Turkey angered by Germany spying report, summons envoy

Turkey angered by Germany spying report, summons envoy
Mon Aug 18, 2014 20:00:17

The German government faced an angry reaction from Turkey and accusations of hypocrisy from its own opposition on Monday after media reports that its intelligence agency spied on its NATO ally.

The reports also said the agency had listened to the phone calls of two U.S. secretaries of state - the kind of activity for which Chancellor Angela Merkel has criticized Washington.

Turkey summoned the German ambassador and called for a full explanation following a Spiegel magazine report that the BND foreign intelligence agency had been spying on Turkey for years and identified Ankara as a top surveillance target in an internal government document from 2009.

Turkey's foreign ministry described the weekend report as "absolutely unacceptable" if true.

"It is expected that the German authorities present an official and satisfactory explanation on the claims reported by German media and end these activities immediately if the claims are true," it said in a statement.

Berlin declined to comment about surveillance on Turkey or reports in Sueddeutsche Zeitung newspaper and two broadcasters that the BND had "accidentally" overheard phone calls by U.S. Secretary of State John Kerry and his predecessor Hillary Clinton.

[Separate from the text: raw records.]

lemma pvPairsAll_cons_cons (a c : Char) (r : List Char) :
    pvPairsAll (a :: c :: r) = (pvPairPred a c && pvPairsAll (c :: r)) := by
  simp [pvPairsAll]

lemma pvPairsAll_short (l : List Char) (h : l.length ≤ 1) : pvPairsAll l = true := by
  match l, h with
  | [], _ => rfl
  | [a], _ => rfl

-- A's index while-loop from position k+1 computes vr && (pairwise all over drop k)
lemma pvAlternaLoop_eq_pairs (cs : List Char) :
    ∀ (f k : Nat) (vr : Bool), cs.length ≤ f + (k + 1) →
      pvAlternaLoop cs f ((k : Int) + 1) vr = (vr && pvPairsAll (cs.drop k)) := by
  intro f
  induction f with
  | zero =>
    intro k vr h
    have h1 : (cs.drop k).length ≤ 1 := by simp; omega
    simp [pvAlternaLoop, pvPairsAll_short _ h1]
  | succ f ih =>
    intro k vr h
    by_cases hlt : ((k : Int) + 1) < (cs.length : Int)
    · have hk1 : k + 1 < cs.length := by exact_mod_cast (by omega : ((k:Int) + 1) < (cs.length : Int))
      have hd : cs.drop k = cs[k] :: cs[k + 1] :: cs.drop (k + 2) := by
        rw [List.drop_eq_getElem_cons (by omega), List.drop_eq_getElem_cons (by omega)]
      have hd1 : cs.drop (k + 1) = cs[k + 1] :: cs.drop (k + 2) := by
        rw [List.drop_eq_getElem_cons (by omega)]
      have e1 : ((k : Int) + 1 - 1) = ((k : Nat) : Int) := by omega
      have e2 : ((k : Int) + 1) = (((k + 1 : Nat)) : Int) := by push_cast; ring_nf
      have g1 : PySem.List.pyGetD cs ((k : Int) + 1 - 1) ' ' = cs[k] := by
        rw [e1, PySem.List.pyGetD_natCast, List.getD_eq_getElem?_getD,
          List.getElem?_eq_getElem (by omega)]
        rfl
      have g2 : PySem.List.pyGetD cs ((k : Int) + 1) ' ' = cs[k + 1] := by
        rw [e2, PySem.List.pyGetD_natCast, List.getD_eq_getElem?_getD,
          List.getElem?_eq_getElem (by omega)]
        rfl
      have step : pvAlternaLoop cs (f + 1) ((k : Int) + 1) vr
          = pvAlternaLoop cs f (((k + 1 : Nat) : Int) + 1)
              (vr && !pvMismaParidad ((PySem.Int.ofChars? [cs[k]]).getD 0)
                ((PySem.Int.ofChars? [cs[k + 1]]).getD 0)) := by
        simp only [pvAlternaLoop, if_pos hlt, g1, g2]
        congr 1
      rw [step, ih (k + 1) _ (by omega)]
      rw [hd, hd1, pvPairsAll_cons_cons, ← hd1]
      rw [pv_not_misma]
      simp [pvPairPred, Bool.and_assoc]
    · have h1 : (cs.drop k).length ≤ 1 := by
        have : ¬ (k + 1 < cs.length) := by
          intro hc
          exact hlt (by exact_mod_cast hc)
        simp
        omega
      simp [pvAlternaLoop, if_neg hlt, pvPairsAll_short _ h1]

lemma pvAlterna_eq_pairs (j : Int) :
    pvAlternaParidad j = pvPairsAll (PySem.Int.toChars j) := by
  have := pvAlternaLoop_eq_pairs (PySem.Int.toChars j)
    (PySem.Int.toChars j).length 0 true (by omega)
  simp only [Nat.cast_zero, zero_add] at this
  simp [pvAlternaParidad, this]

-- str(m) for a natural m, digit list built most-significant first
def pvDigits (m : Nat) : List Char :=
  if m < 10 then [Nat.digitChar m]
  else pvDigits (m / 10) ++ [Nat.digitChar (m % 10)]
decreasing_by exact Nat.div_lt_self (by omega) (by omega)

lemma toDigitsCore_eq : ∀ (f m : Nat) (ds : List Char), m < f →
    Nat.toDigitsCore 10 f m ds = pvDigits m ++ ds := by
  intro f
  induction f with
  | zero => intro m ds h; omega
  | succ f ih =>
    intro m ds h
    by_cases hm : m < 10
    · have h0 : m / 10 = 0 := by omega
      simp only [Nat.toDigitsCore, h0]
      rw [pvDigits, if_pos hm, Nat.mod_eq_of_lt hm]
      rfl
    · have h0 : ¬ m / 10 = 0 := by omega
      simp only [Nat.toDigitsCore, h0, if_false]
      rw [ih (m / 10) _ (by omega)]
      have hunited : pvDigits m = pvDigits (m / 10) ++ [Nat.digitChar (m % 10)] := by
        rw [pvDigits]; rw [if_neg hm]
      rw [hunited]
      simp
lemma toDigits_eq (m : Nat) : Nat.toDigits 10 m = pvDigits m := by
  have := toDigitsCore_eq (m + 1) m [] (by omega)
  simpa [Nat.toDigits] using this

-- pairwise parity test, stated arithmetically
def pvAltN (m : Nat) : Bool :=
  if m < 10 then true
  else (decide (¬ (m / 10) % 2 = m % 2)) && pvAltN (m / 10)
decreasing_by exact Nat.div_lt_self (by omega) (by omega)

lemma pvPairsAll_append (l : List Char) (c : Char) :
    pvPairsAll (l ++ [c])
      = (pvPairsAll l &&
          (match l.getLast? with | some a => pvPairPred a c | none => true)) := by
  induction l with
  | nil => simp [pvPairsAll]
  | cons a t ih =>
    cases t with
    | nil => simp [pvPairsAll]
    | cons b t' =>
      rw [show (a :: b :: t') ++ [c] = a :: b :: (t' ++ [c]) from rfl,
        pvPairsAll_cons_cons a b (t' ++ [c]),
        show b :: (t' ++ [c]) = (b :: t') ++ [c] from rfl, ih,
        pvPairsAll_cons_cons a b t', List.getLast?_cons_cons, Bool.and_assoc]

lemma pvDigits_getLast? (m : Nat) :
    (pvDigits m).getLast? = some (Nat.digitChar (m % 10)) := by
  rw [pvDigits]
  by_cases hm : m < 10
  · rw [if_pos hm, Nat.mod_eq_of_lt hm]; rfl
  · rw [if_neg hm, List.getLast?_concat]

lemma pvPairPred_digitChar (d1 d2 : Nat) (h1 : d1 < 10) (h2 : d2 < 10) :
    pvPairPred (Nat.digitChar d1) (Nat.digitChar d2) = decide (¬ d1 % 2 = d2 % 2) := by
  interval_cases d1 <;> interval_cases d2 <;> decide

lemma pvPairsAll_digits (m : Nat) : pvPairsAll (pvDigits m) = pvAltN m := by
  induction m using Nat.strong_induction_on with
  | _ m ih =>
    by_cases hm : m < 10
    · rw [pvDigits, if_pos hm, pvAltN, if_pos hm, pvPairsAll_short _ (by simp)]
    · rw [pvDigits, if_neg hm, pvAltN, if_neg hm, pvPairsAll_append,
        pvDigits_getLast?, ih (m / 10) (Nat.div_lt_self (by omega) (by omega))]
      simp only []
      rw [pvPairPred_digitChar _ _ (by omega) (by omega)]
      have : (m / 10) % 10 % 2 = (m / 10) % 2 := by omega
      rw [this, show m % 10 % 2 = m % 2 by omega]
      exact Bool.and_comm _ _

lemma pvAlterna_arith (j : Int) (h : 0 ≤ j) : pvAlternaParidad j = pvAltN j.toNat := by
  rw [pvAlterna_eq_pairs, PySem.Int.toChars, if_neg (by omega), toDigits_eq,
    pvPairsAll_digits]

-- one digit appended: A's test decomposes arithmetically
lemma pvAlterna_step (x d : Int) (hx : 1 ≤ x) (hd0 : 0 ≤ d) (hd : d < 10) :
    pvAlternaParidad (10 * x + d)
      = ((PySem.Int.mod (x + 1) 2 == PySem.Int.mod d 2) && pvAlternaParidad x) := by
  obtain ⟨a, rfl⟩ : ∃ a : Nat, x = (a : Int) := ⟨x.toNat, (Int.toNat_of_nonneg (by omega)).symm⟩
  obtain ⟨e, rfl⟩ : ∃ e : Nat, d = (e : Int) := ⟨d.toNat, (Int.toNat_of_nonneg (by omega)).symm⟩
  have ha : 1 ≤ a := by exact_mod_cast hx
  have he : e < 10 := by exact_mod_cast hd
  rw [pvAlterna_arith _ (by positivity), pvAlterna_arith _ (by positivity)]
  have e1 : ((10 * (a : Int) + (e : Int))).toNat = 10 * a + e := by omega
  have e2 : ((a : Int)).toNat = a := by omega
  rw [e1, e2, pvAltN, if_neg (by omega)]
  have e3 : (10 * a + e) / 10 = a := by omega
  have e4 : (10 * a + e) % 2 = e % 2 := by omega
  rw [e3, e4]
  have m1 : PySem.Int.mod ((a : Int) + 1) 2 = (((a + 1) % 2 : Nat) : Int) := by
    rw [show ((a : Int) + 1) = (((a + 1 : Nat)) : Int) by push_cast; ring]
    exact_mod_cast PySem.Int.mod_natCast (a + 1) 2
  have m2 : PySem.Int.mod ((e : Int)) 2 = ((e % 2 : Nat) : Int) := by
    exact_mod_cast PySem.Int.mod_natCast e 2
  rw [m1, m2]
  have : ((((a + 1) % 2 : Nat) : Int) == (((e % 2 : Nat)) : Int)) = decide (¬ a % 2 = e % 2) := by
    rw [Bool.eq_iff_iff]
    simp only [beq_iff_eq, Nat.cast_inj, decide_eq_true_eq]
    omega
  rw [this]

-- ---- the generated levels are exactly the alternating numbers, per decade ----

lemma pyRange_mul10 : ∀ (k : Nat) (a : Int),
    PySem.List.pyRange (10 * a) (10 * (a + (k : Int))) 1
      = (PySem.List.pyRange a (a + (k : Int)) 1).flatMap
          (fun x => PySem.List.pyRange (10 * x) (10 * x + 10) 1) := by
  intro k
  induction k with
  | zero =>
    intro a
    simp [PySem.List.pyRange_one_eq_nil (le_refl a)]
  | succ k ih =>
    intro a
    rw [show (a + ((k + 1 : Nat) : Int)) = (a + (k : Int)) + 1 by push_cast; ring,
      PySem.List.pyRange_one_succ_right (by omega)]
    rw [List.flatMap_append, ← ih a]
    rw [show (10 * ((a + (k : Int)) + 1)) = 10 * (a + (k : Int)) + 10 by ring]
    rw [PySem.List.pyRange_one_append (10 * a) (10 * (a + (k : Int))) (10 * (a + (k : Int)) + 10)
      (by omega) (by omega)]
    simp [List.flatMap_cons]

Last October, after reports surfaced that the United States had been monitoring her mobile phone, Merkel said that "spying among friends is not at all acceptable".

Revelations by former U.S. intelligence contractor Edward Snowden of surveillance by the United States' National Security Agency (NSA) have increased mistrust of Washington in Germany.

In an unusually public spat between the close Cold War allies, Berlin asked the top U.S. spy in Germany to leave the country in July after the Germans unearthed a double agent at the BND who admitting passing documents to American agents.

The German opposition now accuses the government of hypocrisy. Greens party co-leader Simone Peter said it was "incomprehensible" that Germany should be "actively spying on allied states" after the outcry about the NSA's activities.